◆ **RECORDS TO USE**:
theorem NoDiv_succ_comp {k m e : Int} (h : NoDiv k m) (he1 : 1 < e) (he2 : e < k)
    (hek : e ∣ k) : NoDiv (k + 1) m := by
  intro d hd1 hd2 hdvd
  rcases (by omega : d < k ∨ d = k) with h' | h'
  · exact h d hd1 h' hdvd
  · exact h e he1 he2 (dvd_trans hek (h' ▸ hdvd))

theorem minDiv_eq {m f : Int} (hm : 0 < m) (hf : 2 ≤ f) (hdvd : f ∣ m) (hP : NoDiv f m) :
    minDiv m = f := by
  have hm1 : 1 < m := by
    have := Int.le_of_dvd hm hdvd; omega
  have hle := minDiv_min hm1 (by omega) hdvd
  have h2 := minDiv_two_le hm1
  have hdd := minDiv_dvd hm1
  by_contra hne
  exact hP (minDiv m) (by omega) (by omega) hdd

theorem chainI_unfold_of {m f : Int} (hm : 0 < m) (hf : 2 ≤ f) (hdvd : f ∣ m) (hP : NoDiv f m) :
    chainI m = (if 1 < m / f then [m / f] else []) ++ chainI (m / f) := by
  have hm1 : 1 < m := by have := Int.le_of_dvd hm hdvd; omega
  rw [chainI]
  simp [hm1, minDiv_eq hm hf hdvd hP]

theorem factI_unfold_of {m f : Int} (hm : 0 < m) (hf : 2 ≤ f) (hdvd : f ∣ m) (hP : NoDiv f m) :
    factI m = f :: factI (m / f) := by
  have hm1 : 1 < m := by have := Int.le_of_dvd hm hdvd; omega
  rw [factI]
  simp [hm1, minDiv_eq hm hf hdvd hP]

theorem chainI_of_le_one {m : Int} (h : m ≤ 1) : chainI m = [] := by
  rw [chainI]; simp [show ¬ 1 < m by omega]

theorem factI_of_le_one {m : Int} (h : m ≤ 1) : factI m = [] := by
  rw [factI]; simp [show ¬ 1 < m by omega]

/-- below i², NoDiv i means 1 or prime: empty chain -/
theorem chainI_eq_nil_of_small {m i : Int} (hi : 2 ≤ i) (hm : 0 < m) (hP : NoDiv i m) (hsq : m < i * i) :
    chainI m = [] := by
  rcases (by omega : m ≤ 1 ∨ 1 < m) with h1 | h1
  · exact chainI_of_le_one h1
  · have hf2 := minDiv_two_le h1
    have hdd := minDiv_dvd h1
    have hfi : i ≤ minDiv m := by
      by_contra hlt
      exact hP (minDiv m) (by omega) (by omega) hdd
    have hq : minDiv m * (m / minDiv m) = m := Int.mul_ediv_cancel' hdd
    have hq1 : 0 < m / minDiv m := by
      rcases (by omega : m / minDiv m ≤ 0 ∨ 0 < m / minDiv m) with h | h
      · nlinarith
      · exact h
    have hqd : (m / minDiv m) ∣ m :=
      ⟨minDiv m, by linarith [hq, mul_comm (minDiv m) (m / minDiv m)]⟩
    have hqe : m / minDiv m = 1 := by
      by_contra hne
      have hq2 : 1 < m / minDiv m := by omega
      have hqi : i ≤ m / minDiv m := by
        by_contra hlt
        exact hP (m / minDiv m) (by omega) (by omega) hqd
      nlinarith [mul_le_mul hfi hqi (by omega : (0:Int) ≤ i) (by omega : (0:Int) ≤ minDiv m)]
    have hu : chainI m = (if 1 < m / minDiv m then [m / minDiv m] else []) ++ chainI (m / minDiv m) := by
      rw [chainI]; simp [h1]
    rw [hu, hqe, chainI_of_le_one (le_refl (1:Int))]
    simp

/-- below i², NoDiv i and 1 < m means m is prime: singleton factor list -/
theorem factI_of_small {m i : Int} (hi : 2 ≤ i) (h1 : 1 < m) (hP : NoDiv i m) (hsq : m < i * i) :
    factI m = [m] := by
  have hf2 := minDiv_two_le h1
  have hdd := minDiv_dvd h1
  have hfi : i ≤ minDiv m := by
    by_contra hlt
    exact hP (minDiv m) (by omega) (by omega) hdd
  have hq : minDiv m * (m / minDiv m) = m := Int.mul_ediv_cancel' hdd
  have hq1 : 0 < m / minDiv m := by
    rcases (by omega : m / minDiv m ≤ 0 ∨ 0 < m / minDiv m) with h | h
    · nlinarith
    · exact h
  have hqd : (m / minDiv m) ∣ m :=
    ⟨minDiv m, by linarith [hq, mul_comm (minDiv m) (m / minDiv m)]⟩
  have hqe : m / minDiv m = 1 := by
    by_contra hne
    have hq2 : 1 < m / minDiv m := by omega
    have hqi : i ≤ m / minDiv m := by
      by_contra hlt
      exact hP (m / minDiv m) (by omega) (by omega) hqd
    nlinarith [mul_le_mul hfi hqi (by omega : (0:Int) ≤ i) (by omega : (0:Int) ≤ minDiv m)]
  have hmd : minDiv m = m := by nlinarith
  have hu : factI m = minDiv m :: factI (m / minDiv m) := by
    rw [factI]; simp [h1]
  rw [hu, hqe, hmd, factI_of_le_one (le_refl (1:Int))]
lemma dp_loop_ok (fuel : Nat)
    (hS : ∀ (cost : List (List Int)) (cols : List Int) (i : Int)
      (memo : PySem.Dict (List Int) Int), MemoOK cost memo → fuel = cols.length →
      i = (cost.length : Int) - cols.length →
      (dp_solve cost i cols memo fuel).1 = pure_solve cost i cols fuel ∧
        MemoOK cost (dp_solve cost i cols memo fuel).2) :
    ∀ (cost : List (List Int)) (cols row pending : List Int) (best : Option Int) (i : Int)
      (memo : PySem.Dict (List Int) Int), MemoOK cost memo →
      (∀ k ∈ pending, 0 ≤ k ∧ k.toNat < cols.length) →
      fuel + 1 = cols.length → i = (cost.length : Int) - cols.length →
      (dp_loop cost i cols row pending best memo fuel).1 = pure_loop cost i cols row pending best fuel ∧
        MemoOK cost (dp_loop cost i cols row pending best memo fuel).2 := by
  intro cost cols row pending
  induction pending with
  | nil =>
    intro best i memo hW _ _ _
    rw [dp_loop, pure_loop]
    exact ⟨rfl, hW⟩
  | cons k rest ihp =>
    intro best i memo hW hks hf hi
    obtain ⟨hk0, hklt⟩ := hks k (by simp)
    rw [dp_loop.eq_def, pure_loop]
    dsimp only
    have hrest : (PySem.List.slice cols none (some k) ++
        PySem.List.slice cols (some (k + 1)) none).length = fuel := by
      rw [PySem.List.slice_to _ hk0, PySem.List.slice_from _ (by omega : (0:Int) ≤ k + 1),
        List.length_append, List.length_take, List.length_drop]
      have h1 : (k + 1).toNat = k.toNat + 1 := by omega
      omega
    obtain ⟨h1, hW'⟩ := hS cost _ (i + 1) memo hW hrest.symm (by rw [hrest, hi, ← hf]; push_cast; ring)
    rw [h1]
    exact ihp _ _ _ hW' (fun k' hk' => hks k' (List.mem_cons_of_mem _ hk')) hf hi

lemma dp_solve_ok : ∀ (fuel : Nat) (cost : List (List Int)) (cols : List Int) (i : Int)
    (memo : PySem.Dict (List Int) Int), MemoOK cost memo → fuel = cols.length →
    i = (cost.length : Int) - cols.length →
    (dp_solve cost i cols memo fuel).1 = pure_solve cost i cols fuel ∧
      MemoOK cost (dp_solve cost i cols memo fuel).2 := by
  intro fuel
  induction fuel with
  | zero =>
    intro cost cols i memo hW hf hi
    have hc : cols = [] := List.eq_nil_iff_length_eq_zero.mpr hf.symm
    subst hc
    rw [dp_solve, pure_solve]
    exact ⟨rfl, hW⟩
  | succ fuel ihs =>
    intro cost cols i memo hW hf hi
    have hne : cols ≠ [] := by intro h; rw [h] at hf; simp at hf
    have hE : cols.isEmpty = false := by simp [hne]
    have hpure : pure_solve cost i cols (fuel + 1) =
        (pure_loop cost i cols (PySem.List.pyGetD cost i [])
          (PySem.List.pyRange 0 (PySem.List.len cols) 1) none fuel).getD 0 := by
      rw [pure_solve]
      simp only [hE, Bool.false_eq_true, if_false]
    rw [dp_solve]
    simp only [hE, Bool.false_eq_true, if_false]
    cases hm : memo.get? cols with
    | some v =>
      simp only
      refine ⟨?_, hW⟩
      have := hW cols v hm
      rw [this, ← hi, ← hf]
    | none =>
      simp only
      have hpend : ∀ k ∈ PySem.List.pyRange 0 (PySem.List.len cols) 1,
          0 ≤ k ∧ k.toNat < cols.length := by
        intro k hk
        rw [PySem.List.len_eq, PySem.List.mem_pyRange_one] at hk
        exact ⟨hk.1, by omega⟩
      obtain ⟨h1, hW'⟩ := dp_loop_ok fuel ihs cost cols (PySem.List.pyGetD cost i [])
        (PySem.List.pyRange 0 (PySem.List.len cols) 1) none i memo hW hpend hf hi
      constructor
      · rw [hpure, h1]
      · intro ks v hv
        rw [PySem.Dict.get?_insert] at hv
        split_ifs at hv with hkc
        · subst hkc
          rw [← hi, ← hf]
          injection hv with hb
          rw [← hb, h1, hpure]
        · exact hW' ks v hv
-- pv_equiv track=rewrite | github.com/yash-gada/LeetCode | Python/Find_The_Original_Array_of_Prefix_Xor.py | findArray
-- ===== SOURCE A (Python) =====
-- from typing import List
--
-- def findArray(pref: List[int]) -> List[int]:
--
--     if(len(pref) == 0):
--         return None
--     if(len(pref) == 1):
--         return pref
--
--     xor = []
--     xor.append(pref[0])
--     check = pref[0]
--
--     for i in range(1, len(pref)):
--         xor.append(check^pref[i])
--         check = check^xor[-1]
--
--     return xor
-- ===== SOURCE B (Python) =====
-- def findArray(pref):
--     if not pref:
--         return None
--     return [pref[0]] + [a ^ b for a, b in zip(pref, pref[1:])]
-- ===== Notes on version B (the rewrite author's own statement) =====
-- stated objective: simpler
-- what changed: Drops the running accumulator `check` (and the separate length-1 guard): each element is read statelessly as the XOR of adjacent prefix entries via zip(pref, pref[1:]).
import Mathlib
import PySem

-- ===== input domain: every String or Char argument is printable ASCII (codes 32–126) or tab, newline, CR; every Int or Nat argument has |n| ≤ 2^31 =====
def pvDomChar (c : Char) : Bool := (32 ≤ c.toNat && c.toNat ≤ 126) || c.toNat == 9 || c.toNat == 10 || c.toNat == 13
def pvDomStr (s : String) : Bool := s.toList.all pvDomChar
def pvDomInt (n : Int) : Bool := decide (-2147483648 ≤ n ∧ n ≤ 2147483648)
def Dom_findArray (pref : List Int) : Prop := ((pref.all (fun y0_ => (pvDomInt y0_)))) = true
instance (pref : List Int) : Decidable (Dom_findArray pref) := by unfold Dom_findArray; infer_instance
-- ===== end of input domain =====

-- B replaces A's running accumulator with a stateless read of adjacent prefix entries (pref[i] ^ pref[i-1]); objective: simpler.


-- ===== PORT A =====
-- Literal port of A. `xor.append(check^pref[i])` appends `bxor check pref[i]`;
-- `check = check^xor[-1]` reads back exactly that just-appended value, i.e.
-- `bxor check (bxor check pref[i])`; `pref[i]` (always in range here) is pyGetD.
def findArray (pref : List Int) : Option (List Int) :=
  if pref.length = 0 then none
  else if pref.length = 1 then some pref
  else
    some (((PySem.List.pyRange 1 (pref.length : Int) 1).foldl
      (fun (st : List Int × Int) i =>
        (st.1 ++ [PySem.Int.bxor st.2 (PySem.List.pyGetD pref i 0)],
         PySem.Int.bxor st.2 (PySem.Int.bxor st.2 (PySem.List.pyGetD pref i 0))))
      ([PySem.List.pyGetD pref 0 0], PySem.List.pyGetD pref 0 0)).1)

-- ===== PORT B =====
-- Port of B: head of pref followed by XORs of adjacent pairs (zip(pref, pref[1:])).
def findArray_alt (pref : List Int) : Option (List Int) :=
  match pref with
  | [] => none
  | x :: _ => some (x :: List.zipWith (fun a b => PySem.Int.bxor a b) pref (pref.drop 1))

-- ===== PRECONDITION & SPEC =====
def Spec_findArray (pref : List Int) (out : Option (List Int)) : Prop := out = findArray_alt pref
instance (pref : List Int) (out : Option (List Int)) : Decidable (Spec_findArray pref out) := by unfold Spec_findArray; infer_instance

-- ===== CLAIM (what is proved, stated in full; the proofs are below) =====
def Claim_equal_findArray : Prop := ∀ (pref : List Int), Dom_findArray pref → Spec_findArray pref (findArray pref)

-- ===== LEMMAS AND PROOFS =====

-- XOR cancellation on Python-exact integers: c ^ (c ^ v) = v.
theorem bxor_cancel (c v : Int) : PySem.Int.bxor c (PySem.Int.bxor c v) = v := by
  unfold PySem.Int.bxor
  by_cases hc : 0 ≤ c <;> by_cases hv : 0 ≤ v <;> simp only [hc, hv, if_pos, if_neg, not_false_iff]
  · rw [if_pos (by positivity : (0:Int) ≤ ((c.toNat ^^^ v.toNat : Nat) : Int))]
    simp [Int.toNat_of_nonneg hv]
  · rw [if_neg (by omega : ¬ (0:Int) ≤ -((c.toNat ^^^ (-v - 1).toNat : Nat) : Int) - 1)]
    have h1 : (-(-((c.toNat ^^^ (-v - 1).toNat : Nat) : Int) - 1) - 1).toNat
        = c.toNat ^^^ (-v - 1).toNat := by omega
    rw [h1, ← Nat.xor_assoc, Nat.xor_self, Nat.zero_xor]
    omega
  · rw [if_neg (by omega : ¬ (0:Int) ≤ -(((-c - 1).toNat ^^^ v.toNat : Nat) : Int) - 1)]
    have h1 : (-(-(((-c - 1).toNat ^^^ v.toNat : Nat) : Int) - 1) - 1).toNat
        = (-c - 1).toNat ^^^ v.toNat := by omega
    rw [h1, ← Nat.xor_assoc, Nat.xor_self, Nat.zero_xor]
    omega
  · rw [if_pos (by positivity : (0:Int) ≤ (((-c - 1).toNat ^^^ (-v - 1).toNat : Nat) : Int))]
    have h1 : ((((-c - 1).toNat ^^^ (-v - 1).toNat : Nat) : Int)).toNat
        = (-c - 1).toNat ^^^ (-v - 1).toNat := by omega
    rw [h1, ← Nat.xor_assoc, Nat.xor_self, Nat.zero_xor]
    omega

-- A's loop over `pref.drop 1` builds exactly the adjacent-XOR list:
-- the running `check` always equals the previous prefix entry.
theorem findArray_loop (xs : List Int) : ∀ (acc : List Int) (c : Int),
    xs.foldl (fun (st : List Int × Int) v =>
        (st.1 ++ [PySem.Int.bxor st.2 v],
         PySem.Int.bxor st.2 (PySem.Int.bxor st.2 v))) (acc, c)
      = (acc ++ List.zipWith (fun a b => PySem.Int.bxor a b) (c :: xs) xs,
         (c :: xs).getLastD 0) := by
  induction xs with
  | nil => intro acc c; simp
  | cons v rest ih =>
      intro acc c
      rw [List.foldl_cons, ih]
      simp [bxor_cancel]

-- ===== VERDICT (by name: the statement is the Claim_ definition above) =====
theorem findArray_spec : Claim_equal_findArray := by
  intro pref _
  unfold Spec_findArray findArray findArray_alt
  match pref with
  | [] => simp
  | [x] => simp
  | x :: y :: t =>
      rw [if_neg (show ¬ ((x :: y :: t).length = 0) by simp),
          if_neg (show ¬ ((x :: y :: t).length = 1) by simp)]
      rw [PySem.List.foldl_pyRange_pyGetD' (x :: y :: t) 0
        (fun (st : List Int × Int) w =>
          (st.1 ++ [PySem.Int.bxor st.2 w],
           PySem.Int.bxor st.2 (PySem.Int.bxor st.2 w))) _ (by omega : (0:Int) ≤ 1)]
      rw [show List.drop (1:Int).toNat (x :: y :: t) = y :: t from rfl, findArray_loop]
      simp [PySem.List.pyGetD]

◆ **WHAT IS BEING ASKED**:
Find every line in the records that holds the word "entries", then state the count alone.

◆ **RESPONSE TO THE TASK**:
2